# EXERCISE OBJECTIVE:
Look below for the line with "(hAperm.trans hBperm.symm) hApairR". Extract that line and each one after it through the last, word for word.

====================

set_option maxHeartbeats 8000000 in
theorem pv_main (roles : List String) : role_hist_py roles = role_hist_py_alt roles := by
  -- A's loop, from the empty state
  obtain ⟨hAk, hAn, hAku, hAcnt, -, hAp⟩ :=
    pv_aLoop_spec roles 0 PySem.Dict.empty PySem.Dict.empty rfl
      (by rw [PySem.Dict.keys_empty]; exact List.nodup_nil)
      (by intro p hp
          rw [show (PySem.Dict.empty : PySem.Dict String Int).items = [] from rfl] at hp
          cases hp)
      (by rw [show (PySem.Dict.empty : PySem.Dict String Int).items = [] from rfl]
          exact List.Pairwise.nil)
  have hOrd : (pvAState roles).1.keys = PySem.Set.ofList (roles.map pvNorm) := by
    rw [PySem.Dict.keys_empty] at hAku; exact hAku
  have hAcnt' : ∀ r, (pvAState roles).1.getD r 0 = (((roles.map pvNorm).count r : Nat) : Int) := by
    intro r
    have h := hAcnt r
    rw [PySem.Dict.getD_empty, zero_add] at h
    exact h
  have hOrdNodup : (PySem.Set.ofList (roles.map pvNorm)).Nodup := PySem.Set.nodup_ofList _
  have hfk : (pvAState roles).2.keys = PySem.Set.ofList (roles.map pvNorm) := by
    have h : (pvAState roles).2.keys = (pvAState roles).1.keys := hAk
    rw [h, hOrd]
  have hOrdIdx : (PySem.Set.ofList (roles.map pvNorm)).Pairwise
      (fun a b => (pvAState roles).2.getD a 0 < (pvAState roles).2.getD b 0) := by
    have hfn : (pvAState roles).2.keys.Nodup := by rw [hfk]; exact hOrdNodup
    have hAp' : (pvAState roles).2.items.Pairwise (fun p q => p.2 < q.2) := hAp
    rw [PySem.Dict.items_eq_map_keys (pvAState roles).2 hfn (0 : Int), List.pairwise_map] at hAp'
    rw [← hfk]
    exact hAp'
  -- B's loop, from the empty state
  obtain ⟨hBcnt, hBord⟩ := pv_bLoop_spec roles PySem.Dict.empty []
    (fun r => by rw [PySem.Dict.getD_empty])
    (fun r => by rw [PySem.Dict.getD_empty]; simp)
  have hBcnt' : ∀ r, (pvBState roles).1.getD r 0 = (((roles.map pvNorm).count r : Nat) : Int) := by
    intro r
    have h := hBcnt r
    rw [PySem.Dict.getD_empty, zero_add] at h
    exact h
  have hBord' : (pvBState roles).2 = PySem.Set.ofList (roles.map pvNorm) := hBord
  -- the maximum count
  have hvals : ∀ v ∈ (pvBState roles).2.map (fun r => (pvBState roles).1.getD r 0), 0 ≤ v := by
    intro v hv
    obtain ⟨r, -, rfl⟩ := List.mem_map.mp hv
    rw [hBcnt']
    exact Int.natCast_nonneg _
  obtain ⟨hM0, hMle⟩ := pv_maxD_spec _ hvals
  have hM0' : 0 ≤ pvM roles := hM0
  have hMcast : pvM roles = ((pvM roles).toNat : Int) := (Int.toNat_of_nonneg hM0').symm
  have hcntle : ∀ r ∈ PySem.Set.ofList (roles.map pvNorm),
      (roles.map pvNorm).count r ≤ (pvM roles).toNat := by
    intro r hr
    have h1 : (pvBState roles).1.getD r 0 ≤ pvM roles :=
      hMle _ (List.mem_map.mpr ⟨r, by rw [hBord']; exact hr, rfl⟩)
    rw [hBcnt', hMcast] at h1
    exact_mod_cast h1
  -- the buckets
  have hM1 : (pvM roles + 1).toNat = (pvM roles).toNat + 1 := by omega
  obtain ⟨hblen, hbget⟩ := pv_buckets_spec (fun r => ((pvBState roles).1.getD r 0).toNat)
    (pvBState roles).2 (List.replicate (pvM roles + 1).toNat [])
    (by intro r hr
        rw [List.length_replicate]
        have hle : (roles.map pvNorm).count r ≤ (pvM roles).toNat :=
          hcntle r (by rw [← hBord']; exact hr)
        have he : ((pvBState roles).1.getD r 0).toNat = (roles.map pvNorm).count r := by
          rw [hBcnt', Int.toNat_natCast]
        beta_reduce
        rw [he, hM1]
        omega)
  have hbuck : ∀ i, (pvBuckets roles).getD i []
      = pvTier (roles.map pvNorm) (PySem.Set.ofList (roles.map pvNorm)) i := by
    intro i
    have h : (pvBuckets roles).getD i []
        = (List.replicate (pvM roles + 1).toNat ([] : List String)).getD i []
          ++ (pvBState roles).2.filter (fun r => ((pvBState roles).1.getD r 0).toNat == i) :=
      hbget i
    rw [pv_getD_replicate, List.nil_append] at h
    rw [h, hBord']
    unfold pvTier
    refine List.filter_congr ?_
    intro r _
    rw [hBcnt', Int.toNat_natCast]
  have hblen' : (pvBuckets roles).length = (pvM roles).toNat + 1 := by
    have h : (pvBuckets roles).length
        = (List.replicate (pvM roles + 1).toNat ([] : List String)).length := hblen
    rw [List.length_replicate, hM1] at h
    exact h
  have hbexp : pvBuckets roles = (List.range ((pvM roles).toNat + 1)).map
      (fun i => pvTier (roles.map pvNorm) (PySem.Set.ofList (roles.map pvNorm)) i) := by
    refine List.ext_getElem (by rw [hblen']; simp) ?_
    intro i h1 h2
    have hgd : (pvBuckets roles)[i] = (pvBuckets roles).getD i [] := by
      rw [List.getD_eq_getElem?_getD, List.getElem?_eq_getElem h1]
      rfl
    rw [hgd, hbuck i, List.getElem_map, List.getElem_range]
  -- B's result is the concatenated tiers
  have hBout : role_hist_py_alt roles
      = pvOut (roles.map pvNorm) (PySem.Set.ofList (roles.map pvNorm)) (pvM roles).toNat := by
    have h0 : role_hist_py_alt roles
        = ((pvBuckets roles).drop 1).reverse.foldl (fun out b => out ++ b) [] := rfl
    rw [h0, hbexp]
    have hdrop : ((List.range ((pvM roles).toNat + 1)).map
        (fun i => pvTier (roles.map pvNorm) (PySem.Set.ofList (roles.map pvNorm)) i)).drop 1
        = (List.range ((pvM roles).toNat)).map
          (fun i => pvTier (roles.map pvNorm) (PySem.Set.ofList (roles.map pvNorm)) (i + 1)) := by
      rw [List.range_succ_eq_map]
      simp [List.map_map, Function.comp, Nat.succ_eq_add_one]
    rw [hdrop]
    have hfl := PySem.List.foldl_append_eq_flatMap (fun b => b)
      (((List.range ((pvM roles).toNat)).map
        (fun i => pvTier (roles.map pvNorm) (PySem.Set.ofList (roles.map pvNorm)) (i + 1))).reverse)
      ([] : List String)
    rw [hfl, List.nil_append]
    rw [show (fun (b : List String) => b) = @id (List String) from rfl, List.flatMap_id]
    rfl
  -- A's result is the insertion sort under bf
  have hAform : role_hist_py roles = (PySem.Set.ofList (roles.map pvNorm)).foldl
      (fun acc x => PySem.List.insertBy
        (fun a b => decide ((fun x => -((pvAState roles).1.getD x 0)) a
            < (fun x => -((pvAState roles).1.getD x 0)) b)
          || (!decide ((fun x => -((pvAState roles).1.getD x 0)) b
              < (fun x => -((pvAState roles).1.getD x 0)) a)
              && decide ((fun x => (pvAState roles).2.getD x 0) a
                < (fun x => (pvAState roles).2.getD x 0) b))) x acc) [] := by
    rw [← hOrd]
    rfl
  have hbf_iff : ∀ a b,
      ((fun a b => decide ((fun x => -((pvAState roles).1.getD x 0)) a
            < (fun x => -((pvAState roles).1.getD x 0)) b)
          || (!decide ((fun x => -((pvAState roles).1.getD x 0)) b
              < (fun x => -((pvAState roles).1.getD x 0)) a)
              && decide ((fun x => (pvAState roles).2.getD x 0) a
                < (fun x => (pvAState roles).2.getD x 0) b))) a b) = true
        ↔ pvR (fun r => (roles.map pvNorm).count r) (fun r => (pvAState roles).2.getD r 0) a b := by
    intro a b
    beta_reduce
    simp only [Bool.or_eq_true, Bool.and_eq_true, Bool.not_eq_true', decide_eq_true_eq,
      decide_eq_false_iff_not]
    rw [hAcnt' a, hAcnt' b]
    unfold pvR
    beta_reduce
    omega
  have hbf_trans : ∀ a b c,
      ((fun a b => decide ((fun x => -((pvAState roles).1.getD x 0)) a
            < (fun x => -((pvAState roles).1.getD x 0)) b)
          || (!decide ((fun x => -((pvAState roles).1.getD x 0)) b
              < (fun x => -((pvAState roles).1.getD x 0)) a)
              && decide ((fun x => (pvAState roles).2.getD x 0) a
                < (fun x => (pvAState roles).2.getD x 0) b))) a b) = true →
      ((fun a b => decide ((fun x => -((pvAState roles).1.getD x 0)) a
            < (fun x => -((pvAState roles).1.getD x 0)) b)
          || (!decide ((fun x => -((pvAState roles).1.getD x 0)) b
              < (fun x => -((pvAState roles).1.getD x 0)) a)
              && decide ((fun x => (pvAState roles).2.getD x 0) a
                < (fun x => (pvAState roles).2.getD x 0) b))) b c) = true →
      ((fun a b => decide ((fun x => -((pvAState roles).1.getD x 0)) a
            < (fun x => -((pvAState roles).1.getD x 0)) b)
          || (!decide ((fun x => -((pvAState roles).1.getD x 0)) b
              < (fun x => -((pvAState roles).1.getD x 0)) a)
              && decide ((fun x => (pvAState roles).2.getD x 0) a
                < (fun x => (pvAState roles).2.getD x 0) b))) a c) = true := by
    intro a b c h1 h2
    exact (hbf_iff a c).mpr (pvR_trans _ _ a b c ((hbf_iff a b).mp h1) ((hbf_iff b c).mp h2))
  have hS : (PySem.Set.ofList (roles.map pvNorm)).Pairwise (fun a b =>
      ((fun a b => decide ((fun x => -((pvAState roles).1.getD x 0)) a
            < (fun x => -((pvAState roles).1.getD x 0)) b)
          || (!decide ((fun x => -((pvAState roles).1.getD x 0)) b
              < (fun x => -((pvAState roles).1.getD x 0)) a)
              && decide ((fun x => (pvAState roles).2.getD x 0) a
                < (fun x => (pvAState roles).2.getD x 0) b))) a b) = true ∨
      ((fun a b => decide ((fun x => -((pvAState roles).1.getD x 0)) a
            < (fun x => -((pvAState roles).1.getD x 0)) b)
          || (!decide ((fun x => -((pvAState roles).1.getD x 0)) b
              < (fun x => -((pvAState roles).1.getD x 0)) a)
              && decide ((fun x => (pvAState roles).2.getD x 0) a
                < (fun x => (pvAState roles).2.getD x 0) b))) b a) = true) := by
    refine hOrdIdx.imp ?_
    intro a b hab
    rcases Nat.lt_trichotomy ((roles.map pvNorm).count a) ((roles.map pvNorm).count b) with h | h | h
    · right
      exact (hbf_iff b a).mpr (Or.inl h)
    · left
      exact (hbf_iff a b).mpr (Or.inr ⟨h, hab⟩)
    · left
      exact (hbf_iff a b).mpr (Or.inl h)
  have htot := List.Pairwise.forall (fun {a b} h => Or.symm h) hS
  have hApair := pv_foldl_insertBy_pairwise _ hbf_trans (PySem.Set.ofList (roles.map pvNorm)) []
    hOrdNodup List.Pairwise.nil
    (by intro x _ y hy; cases hy)
    (by intro x hx y hy hxy; exact htot hx hy hxy)
  have hApairR : (role_hist_py roles).Pairwise
      (pvR (fun r => (roles.map pvNorm).count r) (fun r => (pvAState roles).2.getD r 0)) := by
    rw [hAform]
    exact hApair.imp (fun {a b} h => (hbf_iff a b).mp h)
  have hAperm : (role_hist_py roles).Perm (PySem.Set.ofList (roles.map pvNorm)) := by
    have h := PySem.List.sorted2_perm (pvAState roles).1.keys
      (fun x => -((pvAState roles).1.getD x 0)) (fun x => (pvAState roles).2.getD x 0) false
    have h' : (role_hist_py roles).Perm ((pvAState roles).1.keys) := h
    rw [hOrd] at h'
    exact h'
  -- B's side: permutation and order
  have hpos : ∀ r ∈ PySem.Set.ofList (roles.map pvNorm), 1 ≤ (roles.map pvNorm).count r := by
    intro r hr
    exact List.count_pos_iff.mpr ((PySem.Set.mem_ofList (roles.map pvNorm) r).mp hr)
  obtain ⟨hBperm, hBpairR⟩ := pv_out_spec (roles.map pvNorm) (PySem.Set.ofList (roles.map pvNorm))
    (fun r => (pvAState roles).2.getD r 0) hpos hOrdIdx (pvM roles).toNat
  have hBfilter : (PySem.Set.ofList (roles.map pvNorm)).filter
      (fun r => decide ((roles.map pvNorm).count r ≤ (pvM roles).toNat))
      = PySem.Set.ofList (roles.map pvNorm) :=
    List.filter_eq_self.mpr (fun a ha => by simpa using hcntle a ha)
  rw [hBfilter] at hBperm
  -- assemble
  have hfinal : role_hist_py roles
      = pvOut (roles.map pvNorm) (PySem.Set.ofList (roles.map pvNorm)) (pvM roles).toNat :=
    pv_eq_of_perm_pairwise _ (pvR_asym _ _) _ _
      (hAperm.trans hBperm.symm) hApairR hBpairR
  rw [hBout]
  exact hfinal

====================

# ANSWER BOX:
      (hAperm.trans hBperm.symm) hApairR hBpairR
  rw [hBout]
  exact hfinal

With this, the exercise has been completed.